About this exercise »
From the listing below, copy only the lines from the line that contains "2 - lo) := by" to the line that contains "have e2 : ((spans.drop", counting those two lines as part of the copy.

Supplied records »
......
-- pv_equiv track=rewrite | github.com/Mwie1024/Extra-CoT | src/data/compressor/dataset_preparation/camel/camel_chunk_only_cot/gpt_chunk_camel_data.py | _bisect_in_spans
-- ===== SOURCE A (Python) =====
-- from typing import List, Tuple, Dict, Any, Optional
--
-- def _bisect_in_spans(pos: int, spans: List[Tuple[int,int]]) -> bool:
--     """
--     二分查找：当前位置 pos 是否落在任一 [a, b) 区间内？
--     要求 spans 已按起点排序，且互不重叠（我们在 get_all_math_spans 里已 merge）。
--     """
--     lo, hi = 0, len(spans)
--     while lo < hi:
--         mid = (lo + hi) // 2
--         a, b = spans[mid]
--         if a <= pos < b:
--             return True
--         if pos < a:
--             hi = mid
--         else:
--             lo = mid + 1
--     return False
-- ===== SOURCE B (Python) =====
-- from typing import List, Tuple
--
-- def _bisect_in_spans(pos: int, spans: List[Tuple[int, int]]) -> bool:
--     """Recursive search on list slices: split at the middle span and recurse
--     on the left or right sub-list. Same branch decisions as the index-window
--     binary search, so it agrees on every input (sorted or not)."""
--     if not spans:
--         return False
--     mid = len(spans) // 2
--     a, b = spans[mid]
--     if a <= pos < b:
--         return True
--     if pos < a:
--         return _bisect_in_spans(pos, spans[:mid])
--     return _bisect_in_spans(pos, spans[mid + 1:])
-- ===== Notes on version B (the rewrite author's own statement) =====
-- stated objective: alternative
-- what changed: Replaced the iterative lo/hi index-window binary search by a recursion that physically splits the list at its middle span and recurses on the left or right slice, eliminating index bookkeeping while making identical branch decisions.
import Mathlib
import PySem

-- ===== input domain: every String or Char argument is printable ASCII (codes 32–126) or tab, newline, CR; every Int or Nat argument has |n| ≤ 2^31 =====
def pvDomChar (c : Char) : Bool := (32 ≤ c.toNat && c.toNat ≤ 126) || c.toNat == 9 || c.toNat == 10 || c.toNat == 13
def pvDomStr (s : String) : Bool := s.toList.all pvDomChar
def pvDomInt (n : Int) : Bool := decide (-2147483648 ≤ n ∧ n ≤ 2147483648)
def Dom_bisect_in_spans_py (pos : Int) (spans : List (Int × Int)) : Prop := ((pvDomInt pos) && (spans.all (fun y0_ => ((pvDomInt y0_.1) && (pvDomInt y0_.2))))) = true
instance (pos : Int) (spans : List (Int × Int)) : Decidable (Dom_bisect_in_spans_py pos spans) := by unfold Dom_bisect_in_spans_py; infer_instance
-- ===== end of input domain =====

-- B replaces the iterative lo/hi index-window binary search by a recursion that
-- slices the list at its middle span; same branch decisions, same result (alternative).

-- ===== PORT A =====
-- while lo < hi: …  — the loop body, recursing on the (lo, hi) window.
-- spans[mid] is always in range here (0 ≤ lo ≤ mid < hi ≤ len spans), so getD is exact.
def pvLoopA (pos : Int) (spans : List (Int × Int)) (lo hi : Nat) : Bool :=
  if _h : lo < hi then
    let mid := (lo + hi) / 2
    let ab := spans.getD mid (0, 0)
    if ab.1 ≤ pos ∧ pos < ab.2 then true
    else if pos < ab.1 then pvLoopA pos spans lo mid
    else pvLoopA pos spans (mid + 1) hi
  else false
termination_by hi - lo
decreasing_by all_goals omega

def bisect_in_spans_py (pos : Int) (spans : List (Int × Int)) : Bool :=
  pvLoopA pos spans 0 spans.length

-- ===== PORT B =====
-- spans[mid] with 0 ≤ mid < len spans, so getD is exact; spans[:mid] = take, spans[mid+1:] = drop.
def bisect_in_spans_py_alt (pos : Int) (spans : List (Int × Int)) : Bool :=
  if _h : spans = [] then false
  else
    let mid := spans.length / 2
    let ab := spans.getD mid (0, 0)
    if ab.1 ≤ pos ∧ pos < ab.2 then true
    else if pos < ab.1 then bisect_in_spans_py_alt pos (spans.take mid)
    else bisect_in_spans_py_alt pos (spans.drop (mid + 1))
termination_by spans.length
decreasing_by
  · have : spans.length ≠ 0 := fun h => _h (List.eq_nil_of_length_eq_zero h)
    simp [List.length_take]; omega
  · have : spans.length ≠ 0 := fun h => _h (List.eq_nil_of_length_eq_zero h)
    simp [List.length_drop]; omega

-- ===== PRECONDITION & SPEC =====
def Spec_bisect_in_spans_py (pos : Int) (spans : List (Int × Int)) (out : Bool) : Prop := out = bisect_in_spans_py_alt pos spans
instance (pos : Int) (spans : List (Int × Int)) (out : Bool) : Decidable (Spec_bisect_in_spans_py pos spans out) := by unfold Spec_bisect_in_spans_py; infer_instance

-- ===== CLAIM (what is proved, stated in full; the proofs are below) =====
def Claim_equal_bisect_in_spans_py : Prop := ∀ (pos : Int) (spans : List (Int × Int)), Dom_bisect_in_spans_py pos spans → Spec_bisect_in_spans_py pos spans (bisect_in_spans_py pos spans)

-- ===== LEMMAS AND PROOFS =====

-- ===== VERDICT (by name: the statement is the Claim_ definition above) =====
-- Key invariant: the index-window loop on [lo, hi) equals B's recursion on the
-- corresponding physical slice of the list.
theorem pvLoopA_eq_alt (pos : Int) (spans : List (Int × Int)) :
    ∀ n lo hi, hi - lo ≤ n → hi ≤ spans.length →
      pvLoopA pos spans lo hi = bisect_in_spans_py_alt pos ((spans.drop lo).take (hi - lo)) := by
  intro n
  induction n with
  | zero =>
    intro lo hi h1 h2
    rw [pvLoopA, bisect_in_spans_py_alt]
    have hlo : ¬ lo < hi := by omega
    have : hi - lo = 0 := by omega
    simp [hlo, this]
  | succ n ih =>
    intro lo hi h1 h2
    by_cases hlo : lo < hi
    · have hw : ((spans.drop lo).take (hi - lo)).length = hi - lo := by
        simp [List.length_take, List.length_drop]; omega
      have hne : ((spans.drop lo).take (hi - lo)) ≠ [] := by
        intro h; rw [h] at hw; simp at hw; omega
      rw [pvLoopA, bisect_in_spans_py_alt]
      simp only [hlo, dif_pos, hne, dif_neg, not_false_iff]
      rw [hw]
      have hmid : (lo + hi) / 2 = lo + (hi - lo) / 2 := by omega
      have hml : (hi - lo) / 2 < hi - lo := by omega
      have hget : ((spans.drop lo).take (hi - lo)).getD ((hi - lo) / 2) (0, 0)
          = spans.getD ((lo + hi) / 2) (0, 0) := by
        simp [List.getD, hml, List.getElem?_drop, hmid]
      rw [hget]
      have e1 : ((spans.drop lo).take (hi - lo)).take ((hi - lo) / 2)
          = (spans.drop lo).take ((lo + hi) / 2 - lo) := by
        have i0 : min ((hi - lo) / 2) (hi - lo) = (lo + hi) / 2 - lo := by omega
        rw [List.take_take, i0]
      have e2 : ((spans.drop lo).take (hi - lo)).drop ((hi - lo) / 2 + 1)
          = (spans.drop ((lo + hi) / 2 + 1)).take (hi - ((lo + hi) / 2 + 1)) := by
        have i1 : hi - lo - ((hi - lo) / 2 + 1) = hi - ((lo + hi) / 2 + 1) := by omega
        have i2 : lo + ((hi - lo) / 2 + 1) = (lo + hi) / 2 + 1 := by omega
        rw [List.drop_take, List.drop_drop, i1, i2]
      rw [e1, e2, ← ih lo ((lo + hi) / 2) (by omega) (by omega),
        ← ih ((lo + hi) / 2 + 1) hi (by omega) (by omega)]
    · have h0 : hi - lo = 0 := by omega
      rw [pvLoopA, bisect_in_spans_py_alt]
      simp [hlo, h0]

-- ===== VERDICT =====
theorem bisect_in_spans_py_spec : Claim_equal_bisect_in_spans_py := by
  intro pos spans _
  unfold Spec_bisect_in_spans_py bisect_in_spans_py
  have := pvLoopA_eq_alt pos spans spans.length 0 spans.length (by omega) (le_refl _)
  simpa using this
......
Response to this exercise »
          = (spans.drop lo).take ((lo + hi) / 2 - lo) := by
        have i0 : min ((hi - lo) / 2) (hi - lo) = (lo + hi) / 2 - lo := by omega
        rw [List.take_take, i0]
      have e2 : ((spans.drop lo).take (hi - lo)).drop ((hi - lo) / 2 + 1)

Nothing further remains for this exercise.